Name of the Procedure:

Injection(s), anesthetic agent(s) and/or steroid; transforaminal epidural, with imaging guidance (fluoroscopy or CT), lumbar or sacral, each additional level

Summary

This procedure involves injecting anesthetic agents and/or steroids into the epidural space of the lumbar or sacral spine using imaging guidance.
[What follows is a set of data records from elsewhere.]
-- pv_equiv track=rewrite | github.com/samuelmohr/adventofcode2023 | day14/solve.py | tilt_row
-- ===== SOURCE A (Python) =====
-- def tilt_row(row: str) -> str:
--     s = []
--     spaces = 0
--     for i in range(len(row)):
--         if row[i] == ".":
--             spaces += 1
--         elif row[i] == "O":
--             s.append("O")
--         elif row[i] == "#":
--             s.extend(["." for _ in range(spaces)])
--             s.append("#")
--             spaces = 0
--     s.extend(["." for _ in range(spaces)])
--     return "".join(s)
-- ===== SOURCE B (Python) =====
-- def tilt_row(row: str) -> str:
--     return "#".join(
--         "O" * seg.count("O") + "." * seg.count(".")
--         for seg in row.split("#")
--     )
-- ===== Notes on version B (the rewrite author's own statement) =====
-- stated objective: simpler
-- what changed: Replaces A's character-by-character state machine (pending-space counter, incremental list building) with a split on '#' into segments, rebuilding each segment from its 'O' and '.' counts and rejoining with '#'.
import Mathlib
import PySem

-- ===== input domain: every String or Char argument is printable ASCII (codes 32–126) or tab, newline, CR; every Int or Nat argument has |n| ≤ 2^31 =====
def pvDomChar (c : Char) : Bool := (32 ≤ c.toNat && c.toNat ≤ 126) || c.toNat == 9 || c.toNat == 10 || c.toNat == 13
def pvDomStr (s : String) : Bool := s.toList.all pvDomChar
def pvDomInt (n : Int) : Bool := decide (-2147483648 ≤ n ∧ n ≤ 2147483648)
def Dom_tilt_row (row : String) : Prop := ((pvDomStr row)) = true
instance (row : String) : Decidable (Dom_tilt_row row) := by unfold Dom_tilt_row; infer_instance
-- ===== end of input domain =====

-- B replaces A's incremental pending-spaces state machine by split-on-'#', count-and-rebuild
-- each segment, rejoin with '#'; same result, a simpler decomposition.

-- ===== PORT A =====
-- the body of A's for-loop, over state (s : list of pieces, spaces : pending-dot counter)
def stepA (st : List String × Nat) (c : Char) : List String × Nat :=
  if c = '.' then (st.1, st.2 + 1)
  else if c = 'O' then (st.1 ++ ["O"], st.2)
  else if c = '#' then (st.1 ++ List.replicate st.2 "." ++ ["#"], 0)
  else st

-- literal transliteration of A: loop over the characters in order, final extend, "".join(s)
def tilt_row (row : String) : String :=
  let st := row.toList.foldl stepA ([], 0)
  PySem.Str.join "" (st.1 ++ List.replicate st.2 ".")

-- ===== PORT B =====
-- literal transliteration of Source B: row.split("#") (sep "#" ≠ "", so split? is always `some`),
-- each segment rebuilt as "O"*count + "."*count ('c'*n ported as ofList (replicate n c),
-- '+' of the two runs as list append), then "#".join(...).
def tilt_row_alt (row : String) : String :=
  let parts := (PySem.Str.split? row "#").getD []
  PySem.Str.join "#" (parts.map (fun seg =>
    String.ofList (List.replicate (PySem.Str.count seg "O") 'O'
                   ++ List.replicate (PySem.Str.count seg ".") '.')))

-- ===== PRECONDITION & SPEC =====
def Spec_tilt_row (row : String) (out : String) : Prop := out = tilt_row_alt row
instance (row : String) (out : String) : Decidable (Spec_tilt_row row out) := by unfold Spec_tilt_row; infer_instance

-- ===== CLAIM (what is proved, stated in full; the proofs are below) =====
def Claim_equal_tilt_row : Prop := ∀ (row : String), Dom_tilt_row row → Spec_tilt_row row (tilt_row row)

-- ===== LEMMAS AND PROOFS =====

-- functional characterisation of Python's split on the single-char separator '#'
def mySplit (pre : List Char) : List Char → List (List Char)
  | [] => [pre]
  | c :: cs => if c = '#' then pre :: mySplit [] cs else mySplit (pre ++ [c]) cs

-- one rebuilt segment, at the char level
def tiltSeg (seg : List Char) : List Char :=
  List.replicate (seg.count 'O') 'O' ++ List.replicate (seg.count '.') '.'

-- midpoint: A's loop as a structural recursion over the remaining characters
def fmid (spaces : Nat) : List Char → List Char
  | [] => List.replicate spaces '.'
  | c :: cs =>
    if c = '.' then fmid (spaces + 1) cs
    else if c = 'O' then 'O' :: fmid spaces cs
    else if c = '#' then List.replicate spaces '.' ++ '#' :: fmid 0 cs
    else fmid spaces cs

theorem splitOn_go_spec (l : List Char) : ∀ (cur : List Char) (acc : List (List Char)) (fuel : Nat),
    l.length < fuel →
    PySem.Chars.splitOn.go ['#'] fuel l cur acc = acc.reverse ++ mySplit cur.reverse l := by
  induction l with
  | nil =>
    intro cur acc fuel h
    match fuel with
    | fuel + 1 => rw [PySem.Chars.splitOn.go.eq_def]; simp [mySplit]
  | cons c cs ih =>
    intro cur acc fuel h
    match fuel with
    | fuel + 1 =>
      rw [PySem.Chars.splitOn.go.eq_def]
      simp only [List.isPrefixOf, Bool.and_true, List.length_cons, List.length_nil,
        List.drop_succ_cons, List.drop_zero]
      by_cases hc : c = '#'
      · subst hc
        rw [if_pos (by simp)]
        rw [ih [] (cur.reverse :: acc) fuel (by simp at h ⊢; omega)]
        simp [mySplit]
      · rw [if_neg (by simp; exact fun hx => (hc hx.symm).elim)]
        rw [ih (c :: cur) acc fuel (by simp at h ⊢; omega)]
        simp [mySplit, hc]

theorem splitOn_hash (cs : List Char) : PySem.Chars.splitOn cs ['#'] = mySplit [] cs := by
  unfold PySem.Chars.splitOn
  rw [splitOn_go_spec cs [] [] (cs.length + 1) (by omega)]
  simp

theorem count_go_spec (v : Char) (l : List Char) : ∀ (acc fuel : Nat), l.length ≤ fuel →
    PySem.Chars.count.go [v] fuel l acc = acc + l.count v := by
  induction l with
  | nil =>
    intro acc fuel h
    match fuel with
    | 0 => rw [PySem.Chars.count.go.eq_def]; simp
    | fuel + 1 => rw [PySem.Chars.count.go.eq_def]; simp
  | cons c cs ih =>
    intro acc fuel h
    match fuel with
    | fuel + 1 =>
      rw [PySem.Chars.count.go.eq_def]
      simp only [List.isPrefixOf, Bool.and_true, List.length_cons, List.length_nil,
        List.drop_succ_cons, List.drop_zero]
      by_cases hc : c = v
      · subst hc
        rw [if_pos (by simp)]
        rw [ih (acc + 1) fuel (by simp at h ⊢; omega)]
        simp
        omega
      · rw [if_neg (by simp; exact fun hx => (hc hx.symm).elim)]
        rw [ih acc fuel (by simp at h ⊢; omega)]
        have hb : (c == v) = false := by simpa using hc
        simp [List.count_cons, hb]

theorem count_single (v : Char) (cs : List Char) : PySem.Chars.count cs [v] = cs.count v := by
  unfold PySem.Chars.count
  rw [if_neg (by simp), count_go_spec v cs 0 cs.length le_rfl]
  omega

theorem mySplit_ne_nil (pre : List Char) (cs : List Char) : mySplit pre cs ≠ [] := by
  induction cs generalizing pre with
  | nil => simp [mySplit]
  | cons c cs ih =>
    simp only [mySplit]
    split_ifs
    · simp
    · exact ih _

theorem join_hash_mySplit (cs : List Char) : ∀ (pre : List Char),
    PySem.Chars.join ['#'] ((mySplit pre cs).map tiltSeg)
      = List.replicate (pre.count 'O') 'O' ++ fmid (pre.count '.') cs := by
  induction cs with
  | nil =>
    intro pre
    simp [mySplit, fmid, tiltSeg, PySem.Chars.join_singleton]
  | cons c cs ih =>
    intro pre
    by_cases hd : c = '.'
    · rw [hd]
      simp only [mySplit, fmid]
      simp only [if_neg (show ¬ ('.' : Char) = '#' by decide), if_true]
      rw [ih (pre ++ ['.'])]
      simp [List.count_append]
    · by_cases ho : c = 'O'
      · rw [ho]
        simp only [mySplit, fmid]
        simp only [if_neg (show ¬ ('O' : Char) = '#' by decide),
          if_neg (show ¬ ('O' : Char) = '.' by decide), if_true]
        rw [ih (pre ++ ['O'])]
        simp [List.count_append, List.replicate_succ']
      · by_cases hh : c = '#'
        · rw [hh]
          simp only [mySplit, fmid]
          simp only [if_neg (show ¬ ('#' : Char) = '.' by decide),
            if_neg (show ¬ ('#' : Char) = 'O' by decide), if_true]
          obtain ⟨b, r, hbr⟩ := List.exists_cons_of_ne_nil (mySplit_ne_nil [] cs)
          have hjoin : PySem.Chars.join ['#'] ((mySplit [] cs).map tiltSeg)
              = fmid 0 cs := by simpa using ih []
          rw [hbr, List.map_cons, List.map_cons, PySem.Chars.join_cons_cons,
            ← List.map_cons, ← hbr, hjoin]
          simp [tiltSeg]
        · simp only [mySplit, fmid]
          rw [if_neg hh, if_neg hd, if_neg ho, if_neg hh]
          rw [ih (pre ++ [c])]
          simp [List.count_append, hd, ho]

theorem join_nil_eq_flatten (l : List (List Char)) : PySem.Chars.join [] l = l.flatten := by
  match l with
  | [] => simp [PySem.Chars.join_nil]
  | [p] => simp [PySem.Chars.join_singleton]
  | p :: q :: r =>
    rw [PySem.Chars.join_cons_cons, join_nil_eq_flatten (q :: r)]
    simp

theorem foldA (cs : List Char) : ∀ (s : List String) (sp : Nat),
    (List.map String.toList ((cs.foldl stepA (s, sp)).1
        ++ List.replicate (cs.foldl stepA (s, sp)).2 ".")).flatten
      = (List.map String.toList s).flatten ++ fmid sp cs := by
  induction cs with
  | nil =>
    intro s sp
    simp [fmid]
  | cons c cs ih =>
    intro s sp
    by_cases hd : c = '.'
    · rw [hd, List.foldl_cons, show stepA (s, sp) '.' = (s, sp + 1) by simp [stepA],
        show fmid sp ('.' :: cs) = fmid (sp + 1) cs by simp [fmid]]
      exact ih s (sp + 1)
    · by_cases ho : c = 'O'
      · rw [ho, List.foldl_cons, show stepA (s, sp) 'O' = (s ++ ["O"], sp) by simp [stepA],
          show fmid sp ('O' :: cs) = 'O' :: fmid sp cs by simp [fmid]]
        rw [ih (s ++ ["O"]) sp]
        simp [show ("O" : String).toList = ['O'] by decide]
      · by_cases hh : c = '#'
        · rw [hh, List.foldl_cons,
            show stepA (s, sp) '#' = (s ++ List.replicate sp "." ++ ["#"], 0) by simp [stepA],
            show fmid sp ('#' :: cs) = List.replicate sp '.' ++ '#' :: fmid 0 cs by simp [fmid]]
          rw [ih (s ++ List.replicate sp "." ++ ["#"]) 0]
          simp [show ("#" : String).toList = ['#'] by decide]
        · rw [List.foldl_cons, show stepA (s, sp) c = (s, sp) by simp [stepA, hd, ho, hh],
            show fmid sp (c :: cs) = fmid sp cs by simp [fmid, hd, ho, hh]]
          exact ih s sp

-- ===== VERDICT (by name: the statement is the Claim_ definition above) =====
theorem tilt_row_spec : Claim_equal_tilt_row := by
  intro row _
  unfold Spec_tilt_row
  apply String.toList_inj.mp
  -- A side
  simp only [tilt_row, PySem.Str.join, String.toList_ofList]
  rw [show ("" : String).toList = [] from rfl, join_nil_eq_flatten, foldA row.toList [] 0]
  -- B side
  simp only [tilt_row_alt, PySem.Str.split?, PySem.Chars.split?,
    show ("#" : String).toList = ['#'] from rfl]
  rw [if_neg (by simp), splitOn_hash]
  simp only [Option.map_some, Option.getD_some, PySem.Str.join, String.toList_ofList,
    List.map_map, show ("#" : String).toList = ['#'] from rfl]
  have hcomp : String.toList ∘ (fun seg => String.ofList
      (List.replicate (PySem.Str.count seg "O") 'O' ++ List.replicate (PySem.Str.count seg ".") '.'))
      ∘ String.ofList = fun seg : List Char => tiltSeg seg := by
    funext seg
    simp [tiltSeg, PySem.Str.count_eq, show ("O" : String).toList = ['O'] from rfl,
      show ("." : String).toList = ['.'] from rfl, count_single]
  rw [hcomp, join_hash_mySplit row.toList []]
  simp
It targets multiple levels of the spine to help relieve pain and inflammation.

Purpose

  • Medical Condition: This procedure is commonly used to treat conditions like herniated discs, sciatica, spinal stenosis, and other sources of chronic pain and inflammation in the lower back and legs.
  • Goals: The primary goals are to reduce inflammation, alleviate pain, and improve functionality.

Indications

  • Persistent lower back pain or leg pain that does not respond to conservative treatments (physical therapy, medications).
  • Radiculopathy or nerve pain stemming from spinal issues.
  • Candidates are typically those who experience significant pain that interferes with daily activities.

Preparation

  • Patients may be advised to fast for a few hours before the procedure.
  • Medication adjustments might be necessary, especially for blood thinners.
  • Pre-procedure imaging tests like MRI or CT scans may be conducted to locate the exact area for injection.

Procedure Description

  1. The patient is positioned on the procedure table.
  2. Fluoroscopy or CT imaging is used to guide needle placement.
  3. The skin is cleaned and numbed with a local anesthetic.
  4. A needle is carefully inserted into the transforaminal epidural space.
  5. Contrast dye may be injected to confirm the correct placement.
  6. After confirmation, the anesthetic and/or steroid is injected.
  7. The process is repeated for each additional spinal level as required.

Duration

The procedure typically takes about 30 to 60 minutes, depending on the number of levels treated.

Setting

This procedure is usually performed in a hospital, outpatient clinic, or surgical center equipped with the necessary imaging technology.

Personnel

  • Interventional radiologist or spine specialist (performs the injection).
  • Radiologic technologist (operates imaging equipment).
  • Nurse or medical assistant (provides support and monitors the patient).

Risks and Complications

  • Common risks include localized pain, temporary numbness, or weakness.
  • Rare but possible complications include infection, bleeding, nerve damage, or allergic reactions to the contrast dye or medications.

Benefits

  • Reduced inflammation and pain, often noticeable within a few days to a week.
  • Improved ability to perform daily activities.
  • Potentially longer-term pain relief compared to other conservative treatments.

Recovery

  • Patients are usually monitored for a short time after the procedure and can often go home the same day.
  • Post-procedure instructions may include avoiding strenuous activities for a short period.
  • Follow-up appointments are important to assess the effectiveness and discuss ongoing treatment plans.

Alternatives

  • Physical therapy and medications.
  • Other types of spinal injections like facet joint injections or caudal epidural injections.
  • Surgical options, which might be considered if conservative treatments fail.

Patient Experience

  • During the procedure, patients may feel pressure or minor discomfort at the injection site.
  • Post-procedure soreness is common but usually subsides quickly.
  • Pain management strategies, including medications or ice packs, may be recommended to enhance comfort.